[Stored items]
━━━━
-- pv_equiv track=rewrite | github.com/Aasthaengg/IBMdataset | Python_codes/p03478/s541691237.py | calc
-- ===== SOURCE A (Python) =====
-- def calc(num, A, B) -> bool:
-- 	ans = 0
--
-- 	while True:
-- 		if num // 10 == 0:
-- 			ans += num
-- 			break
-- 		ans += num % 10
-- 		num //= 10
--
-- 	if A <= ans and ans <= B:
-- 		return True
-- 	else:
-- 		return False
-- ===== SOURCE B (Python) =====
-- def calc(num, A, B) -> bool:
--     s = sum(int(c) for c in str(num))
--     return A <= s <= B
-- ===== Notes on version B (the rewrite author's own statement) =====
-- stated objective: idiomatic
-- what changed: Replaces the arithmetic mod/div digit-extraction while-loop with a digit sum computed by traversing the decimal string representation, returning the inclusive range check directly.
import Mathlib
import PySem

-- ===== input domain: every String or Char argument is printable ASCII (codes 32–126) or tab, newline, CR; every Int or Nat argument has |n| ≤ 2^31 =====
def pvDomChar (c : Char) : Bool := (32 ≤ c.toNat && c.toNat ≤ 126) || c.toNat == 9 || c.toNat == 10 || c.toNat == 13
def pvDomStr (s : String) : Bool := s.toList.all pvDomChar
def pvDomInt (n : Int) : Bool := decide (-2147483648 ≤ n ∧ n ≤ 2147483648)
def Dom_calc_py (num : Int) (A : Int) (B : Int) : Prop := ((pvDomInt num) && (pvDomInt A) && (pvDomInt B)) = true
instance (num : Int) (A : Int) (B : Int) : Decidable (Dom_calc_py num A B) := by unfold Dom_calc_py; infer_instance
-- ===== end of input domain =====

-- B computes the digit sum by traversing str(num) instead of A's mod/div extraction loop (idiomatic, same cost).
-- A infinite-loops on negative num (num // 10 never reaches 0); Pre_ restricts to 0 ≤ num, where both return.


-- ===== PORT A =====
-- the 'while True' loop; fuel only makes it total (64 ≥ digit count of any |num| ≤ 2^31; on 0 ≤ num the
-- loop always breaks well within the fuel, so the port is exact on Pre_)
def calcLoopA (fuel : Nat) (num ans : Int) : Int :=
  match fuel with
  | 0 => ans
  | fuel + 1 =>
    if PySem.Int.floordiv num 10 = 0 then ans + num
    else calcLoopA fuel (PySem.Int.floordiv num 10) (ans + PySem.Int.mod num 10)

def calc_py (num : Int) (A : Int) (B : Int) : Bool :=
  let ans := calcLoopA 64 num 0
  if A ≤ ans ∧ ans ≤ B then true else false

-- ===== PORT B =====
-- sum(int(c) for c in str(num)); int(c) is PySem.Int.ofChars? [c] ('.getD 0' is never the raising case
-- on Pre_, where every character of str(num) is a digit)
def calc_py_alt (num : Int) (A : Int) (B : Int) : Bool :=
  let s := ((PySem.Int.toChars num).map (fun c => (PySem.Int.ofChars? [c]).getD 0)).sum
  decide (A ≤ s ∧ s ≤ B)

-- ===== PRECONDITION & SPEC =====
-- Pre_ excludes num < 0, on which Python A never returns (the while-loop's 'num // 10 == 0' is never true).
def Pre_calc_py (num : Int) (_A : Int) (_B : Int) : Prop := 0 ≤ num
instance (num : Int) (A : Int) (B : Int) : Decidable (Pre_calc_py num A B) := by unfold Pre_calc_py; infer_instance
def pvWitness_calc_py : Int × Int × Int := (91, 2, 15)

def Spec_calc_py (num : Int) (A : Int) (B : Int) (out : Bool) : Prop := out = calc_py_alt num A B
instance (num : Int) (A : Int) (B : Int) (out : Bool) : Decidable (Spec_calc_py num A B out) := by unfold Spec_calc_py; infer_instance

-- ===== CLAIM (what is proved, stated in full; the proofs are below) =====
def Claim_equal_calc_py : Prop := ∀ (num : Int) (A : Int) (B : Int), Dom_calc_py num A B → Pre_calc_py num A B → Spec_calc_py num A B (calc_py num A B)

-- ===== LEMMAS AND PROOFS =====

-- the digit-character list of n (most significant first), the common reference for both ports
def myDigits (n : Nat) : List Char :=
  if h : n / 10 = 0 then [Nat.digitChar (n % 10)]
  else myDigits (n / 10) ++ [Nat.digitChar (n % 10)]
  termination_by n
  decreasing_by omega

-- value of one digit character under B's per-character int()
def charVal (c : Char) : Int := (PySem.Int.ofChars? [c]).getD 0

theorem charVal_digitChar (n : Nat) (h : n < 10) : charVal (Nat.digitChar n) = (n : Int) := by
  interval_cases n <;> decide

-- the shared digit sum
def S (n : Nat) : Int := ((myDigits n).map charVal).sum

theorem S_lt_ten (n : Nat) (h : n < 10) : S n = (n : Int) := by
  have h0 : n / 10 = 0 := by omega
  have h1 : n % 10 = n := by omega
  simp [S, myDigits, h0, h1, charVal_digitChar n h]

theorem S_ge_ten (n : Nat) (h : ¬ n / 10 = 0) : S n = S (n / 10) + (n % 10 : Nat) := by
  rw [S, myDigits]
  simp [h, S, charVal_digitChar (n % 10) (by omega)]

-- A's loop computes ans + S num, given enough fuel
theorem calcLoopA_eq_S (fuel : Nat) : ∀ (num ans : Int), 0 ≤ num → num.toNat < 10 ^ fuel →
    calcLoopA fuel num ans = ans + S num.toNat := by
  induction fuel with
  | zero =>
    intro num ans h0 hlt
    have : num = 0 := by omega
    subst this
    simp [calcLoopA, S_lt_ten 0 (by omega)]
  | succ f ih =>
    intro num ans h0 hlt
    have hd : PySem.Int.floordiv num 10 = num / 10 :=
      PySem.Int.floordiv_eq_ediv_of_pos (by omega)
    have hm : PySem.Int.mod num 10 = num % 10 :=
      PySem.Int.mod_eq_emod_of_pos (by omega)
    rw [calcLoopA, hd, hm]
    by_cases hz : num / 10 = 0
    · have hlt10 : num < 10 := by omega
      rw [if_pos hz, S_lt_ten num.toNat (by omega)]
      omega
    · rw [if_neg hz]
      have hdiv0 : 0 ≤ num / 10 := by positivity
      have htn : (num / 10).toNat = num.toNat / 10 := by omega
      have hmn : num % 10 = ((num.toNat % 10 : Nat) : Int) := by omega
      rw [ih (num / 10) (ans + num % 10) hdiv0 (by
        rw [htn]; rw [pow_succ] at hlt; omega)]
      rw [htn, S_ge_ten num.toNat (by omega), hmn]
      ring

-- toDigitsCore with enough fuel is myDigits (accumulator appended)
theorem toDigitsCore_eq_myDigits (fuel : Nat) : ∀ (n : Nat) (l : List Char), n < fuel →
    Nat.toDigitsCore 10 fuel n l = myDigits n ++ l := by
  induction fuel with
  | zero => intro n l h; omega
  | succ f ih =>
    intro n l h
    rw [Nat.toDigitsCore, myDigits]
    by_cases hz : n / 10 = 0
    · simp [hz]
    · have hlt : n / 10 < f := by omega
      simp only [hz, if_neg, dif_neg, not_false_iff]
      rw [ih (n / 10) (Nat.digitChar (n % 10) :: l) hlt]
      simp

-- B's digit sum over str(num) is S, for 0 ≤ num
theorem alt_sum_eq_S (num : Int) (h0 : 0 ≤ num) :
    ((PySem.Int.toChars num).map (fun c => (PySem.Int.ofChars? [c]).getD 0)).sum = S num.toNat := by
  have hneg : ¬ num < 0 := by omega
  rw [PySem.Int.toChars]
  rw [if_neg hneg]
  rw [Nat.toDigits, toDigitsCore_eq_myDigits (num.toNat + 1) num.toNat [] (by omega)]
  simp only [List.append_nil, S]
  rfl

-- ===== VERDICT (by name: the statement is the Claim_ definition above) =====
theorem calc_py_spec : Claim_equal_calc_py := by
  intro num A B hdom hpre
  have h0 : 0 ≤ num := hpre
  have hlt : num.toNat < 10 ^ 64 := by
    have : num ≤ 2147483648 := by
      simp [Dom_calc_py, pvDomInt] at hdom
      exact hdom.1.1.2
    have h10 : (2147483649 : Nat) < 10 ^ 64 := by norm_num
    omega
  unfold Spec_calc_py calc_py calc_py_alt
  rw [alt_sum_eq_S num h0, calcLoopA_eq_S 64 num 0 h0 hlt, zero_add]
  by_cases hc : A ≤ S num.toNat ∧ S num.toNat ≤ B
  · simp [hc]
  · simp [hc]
━━━━
» **Task details**: Please write out, exactly as they appear above, only the lines in the stretch from the line with "decide (A ≤ s ∧ s ≤ B)" through the line with "def Pre_calc_py (num".

» **Answer for the task**:
  decide (A ≤ s ∧ s ≤ B)

-- ===== PRECONDITION & SPEC =====
-- Pre_ excludes num < 0, on which Python A never returns (the while-loop's 'num // 10 == 0' is never true).
def Pre_calc_py (num : Int) (_A : Int) (_B : Int) : Prop := 0 ≤ num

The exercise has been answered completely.